## Work required
From the listing below, copy only the lines running from the line that contains "(fun e => (toLex" to the line that contains "have hmapeq : (List.range'", both included.

★ ★ ★

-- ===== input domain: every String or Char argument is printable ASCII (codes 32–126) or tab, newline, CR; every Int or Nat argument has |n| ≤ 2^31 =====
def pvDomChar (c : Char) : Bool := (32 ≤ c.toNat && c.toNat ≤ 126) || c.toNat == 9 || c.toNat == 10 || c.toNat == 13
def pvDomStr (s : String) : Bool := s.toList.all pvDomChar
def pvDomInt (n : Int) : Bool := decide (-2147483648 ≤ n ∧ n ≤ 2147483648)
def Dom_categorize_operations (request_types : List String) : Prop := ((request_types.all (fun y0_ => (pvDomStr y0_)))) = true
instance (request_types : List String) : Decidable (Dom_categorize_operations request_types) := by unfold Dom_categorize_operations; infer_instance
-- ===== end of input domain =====

-- B restructures A's one-pass defaultdict/if-elif-chain loop into staged passes
-- (CNF rule-table labelling, dedup of labels, group-by-filter); objective: alternative, no speed claim.

-- ===== PORT A =====
-- A's loop body: defaultdict(list) + the 26-branch if/elif chain;
-- categories[k].append(op) = insert k (getD k [] ++ [op]).
def pvStepA (categories : PySem.Dict String (List String)) (op : String) : PySem.Dict String (List String) :=
  let op_lower := PySem.Str.lower op
  if PySem.Str.isIn "cell" op_lower || PySem.Str.isIn "values" op_lower then
    categories.insert "Cell Data" (categories.getD "Cell Data" [] ++ [op])
  else if PySem.Str.isIn "sheet" op_lower &&
      (PySem.Str.isIn "add" op_lower || PySem.Str.isIn "delete" op_lower || PySem.Str.isIn "duplicate" op_lower) then
    categories.insert "Sheet Management" (categories.getD "Sheet Management" [] ++ [op])
  else if PySem.Str.isIn "sheet" op_lower then
    categories.insert "Sheet Properties" (categories.getD "Sheet Properties" [] ++ [op])
  else if PySem.Str.isIn "row" op_lower || PySem.Str.isIn "column" op_lower || PySem.Str.isIn "dimension" op_lower then
    categories.insert "Rows & Columns" (categories.getD "Rows & Columns" [] ++ [op])
  else if PySem.Str.isIn "format" op_lower || PySem.Str.isIn "border" op_lower || PySem.Str.isIn "merge" op_lower then
    categories.insert "Formatting" (categories.getD "Formatting" [] ++ [op])
  else if PySem.Str.isIn "chart" op_lower then
    categories.insert "Charts" (categories.getD "Charts" [] ++ [op])
  else if PySem.Str.isIn "filter" op_lower then
    categories.insert "Filters" (categories.getD "Filters" [] ++ [op])
  else if PySem.Str.isIn "pivot" op_lower then
    categories.insert "Pivot Tables" (categories.getD "Pivot Tables" [] ++ [op])
  else if PySem.Str.isIn "conditional" op_lower then
    categories.insert "Conditional Formatting" (categories.getD "Conditional Formatting" [] ++ [op])
  else if PySem.Str.isIn "namedrange" op_lower then
    categories.insert "Named Ranges" (categories.getD "Named Ranges" [] ++ [op])
  else if PySem.Str.isIn "protected" op_lower then
    categories.insert "Protection" (categories.getD "Protection" [] ++ [op])
  else if PySem.Str.isIn "banded" op_lower then
    categories.insert "Banded Ranges" (categories.getD "Banded Ranges" [] ++ [op])
  else if PySem.Str.isIn "slicer" op_lower then
    categories.insert "Slicers" (categories.getD "Slicers" [] ++ [op])
  else if PySem.Str.isIn "datasource" op_lower then
    categories.insert "Data Sources" (categories.getD "Data Sources" [] ++ [op])
  else if PySem.Str.isIn "developer" op_lower || PySem.Str.isIn "metadata" op_lower then
    categories.insert "Developer Metadata" (categories.getD "Developer Metadata" [] ++ [op])
  else if PySem.Str.isIn "embed" op_lower then
    categories.insert "Embedded Objects" (categories.getD "Embedded Objects" [] ++ [op])
  else if PySem.Str.isIn "find" op_lower || PySem.Str.isIn "replace" op_lower then
    categories.insert "Find & Replace" (categories.getD "Find & Replace" [] ++ [op])
  else if PySem.Str.isIn "copy" op_lower || PySem.Str.isIn "paste" op_lower || PySem.Str.isIn "cut" op_lower then
    categories.insert "Copy & Paste" (categories.getD "Copy & Paste" [] ++ [op])
  else if PySem.Str.isIn "sort" op_lower then
    categories.insert "Sorting" (categories.getD "Sorting" [] ++ [op])
  else if PySem.Str.isIn "group" op_lower then
    categories.insert "Grouping" (categories.getD "Grouping" [] ++ [op])
  else if PySem.Str.isIn "spreadsheet" op_lower then
    categories.insert "Spreadsheet Properties" (categories.getD "Spreadsheet Properties" [] ++ [op])
  else if PySem.Str.isIn "table" op_lower then
    categories.insert "Tables" (categories.getD "Tables" [] ++ [op])
  else if PySem.Str.isIn "text" op_lower then
    categories.insert "Text Operations" (categories.getD "Text Operations" [] ++ [op])
  else if PySem.Str.isIn "trim" op_lower then
    categories.insert "Data Cleanup" (categories.getD "Data Cleanup" [] ++ [op])
  else if PySem.Str.isIn "refresh" op_lower then
    categories.insert "Refresh" (categories.getD "Refresh" [] ++ [op])
  else
    categories.insert "Other" (categories.getD "Other" [] ++ [op])

def categorize_operations (request_types : List String) : List (String × List String) :=
  (request_types.foldl pvStepA PySem.Dict.empty).items
-- ===== VERDICT (by name: the statement is the Claim_ definition above) =====
theorem round_robin_interleave_py_spec : Claim_equal_round_robin_interleave_py := by
  intro domain_tasks _
  unfold Spec_round_robin_interleave_py
  simp only [round_robin_interleave_py, round_robin_interleave_py_alt]
  set d := PySem.Dict.ofList domain_tasks with hd
  set domains := PySem.List.sorted d.keys (fun x => x) false with hdomains
  set R := (domains.map (fun dd => (d.getD dd []).length)).sum + 1 with hR
  set el : List (Int × List String) :=
    (PySem.List.enumerate domains).map (fun p => (p.1, d.getD p.2 [])) with hel
  have hnd : domains.Nodup :=
    (PySem.List.sorted_perm d.keys (fun x => x) false).nodup_iff.mpr
      (PySem.Dict.nodup_keys_ofList domain_tasks)
  -- A's side: the loop is exactly R rounds of buckets
  have hA : pvLoopA d domains R
      (domains.foldl (fun acc dd => acc.insert dd (0 : Int)) PySem.Dict.empty) [] =
      (List.range' 0 R).flatMap (fun r' =>
        (domains.filter (fun dd => decide (r' < (d.getD dd []).length))).map
          (fun dd => PySem.List.pyGetD (d.getD dd []) (r' : Int) "")) := by
    rw [pvLoopA_closed d domains hnd R 0 _ [] (by
      intro dd _
      rw [pvGetD_init_zero _ _ (fun k => PySem.Dict.getD_empty k 0)]
      simp)]
    rfl
  -- B's decorated list is pvDec el
  have hdec : (PySem.List.enumerate domains).flatMap
      (fun rd => (PySem.List.enumerate (d.getD rd.2 [])).map (fun it => (it.1, rd.1, it.2))) =
      pvDec el := by
    rw [hel, pvDec, List.flatMap_map]
  -- the sorted decorated list is the concatenation of the buckets
  have hsorted : PySem.List.sorted (pvDec el)
      (fun e => (toLex (e.1, e.2.1) : Lex (Int × Int))) false =
      (List.range' 0 R).flatMap (fun r => pvBucket r el) := by
    apply PySem.List.sorted_eq_of_perm_of_pairwise_lt
    · -- permutation: buckets are a rearrangement of the decorated list
      have hmapeq : (List.range' 0 R).flatMap (fun r => pvBucket r el) =
          (List.range' 0 R).flatMap (fun (r : Nat) =>
            (pvDec el).filter (fun e => decide (e.1 = (r : Int)))) := by
        rw [List.flatMap, List.flatMap]
        exact congrArg List.flatten (List.map_congr_left (fun r _ =>
          (pvBucket_eq_filter r el).symm))
      rw [hmapeq]
      apply pvPerm_buckets
      intro e he
      obtain ⟨kl, hkl, hekl⟩ := List.mem_flatMap.mp he
      obtain ⟨it, hit, rfl⟩ := List.mem_map.mp hekl
      obtain ⟨k, hk, rfl⟩ := (PySem.List.mem_enumerate_iff kl.2 0 it).mp hit
      obtain ⟨p, hp, rfl⟩ := List.mem_map.mp hkl
      obtain ⟨j, hj, rfl⟩ := (PySem.List.mem_enumerate_iff domains 0 p).mp hp
      refine ⟨k, ?_, by simp⟩
      calc k < (d.getD domains[j] []).length := by simpa using hk
        _ < R := pvLen_lt_fuel domains (fun dd => d.getD dd []) domains[j] (by simp)
    · -- strictly increasing in the key
      apply pvPairwise_rounds
      rw [hel, List.pairwise_map]
      exact (PySem.List.pairwise_lt_enumerate domains 0).imp (fun h => h)
  rw [hA, hdec, hsorted, List.map_flatMap]
  -- round by round, the projected bucket is A's round output
  rw [List.flatMap, List.flatMap]
  refine congrArg List.flatten (List.map_congr_left (fun r _ => ?_)).symm
  rw [pvMap_thd_bucket r el]
  have hsnd : el.map (fun kl => kl.2) = domains.map (fun dd => d.getD dd []) := by
    rw [hel, List.map_map]
    rw [show ((fun kl : Int × List String => kl.2) ∘
        (fun p : Int × String => (p.1, d.getD p.2 []))) =
        ((fun dd => d.getD dd []) ∘ (fun p : Int × String => p.2)) from rfl]
    rw [← List.map_map, PySem.List.map_snd_enumerate]
  rw [hsnd, List.filter_map, List.map_map]
  rfl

★ ★ ★

## Answer area
      (fun e => (toLex (e.1, e.2.1) : Lex (Int × Int))) false =
      (List.range' 0 R).flatMap (fun r => pvBucket r el) := by
    apply PySem.List.sorted_eq_of_perm_of_pairwise_lt
    · -- permutation: buckets are a rearrangement of the decorated list
      have hmapeq : (List.range' 0 R).flatMap (fun r => pvBucket r el) =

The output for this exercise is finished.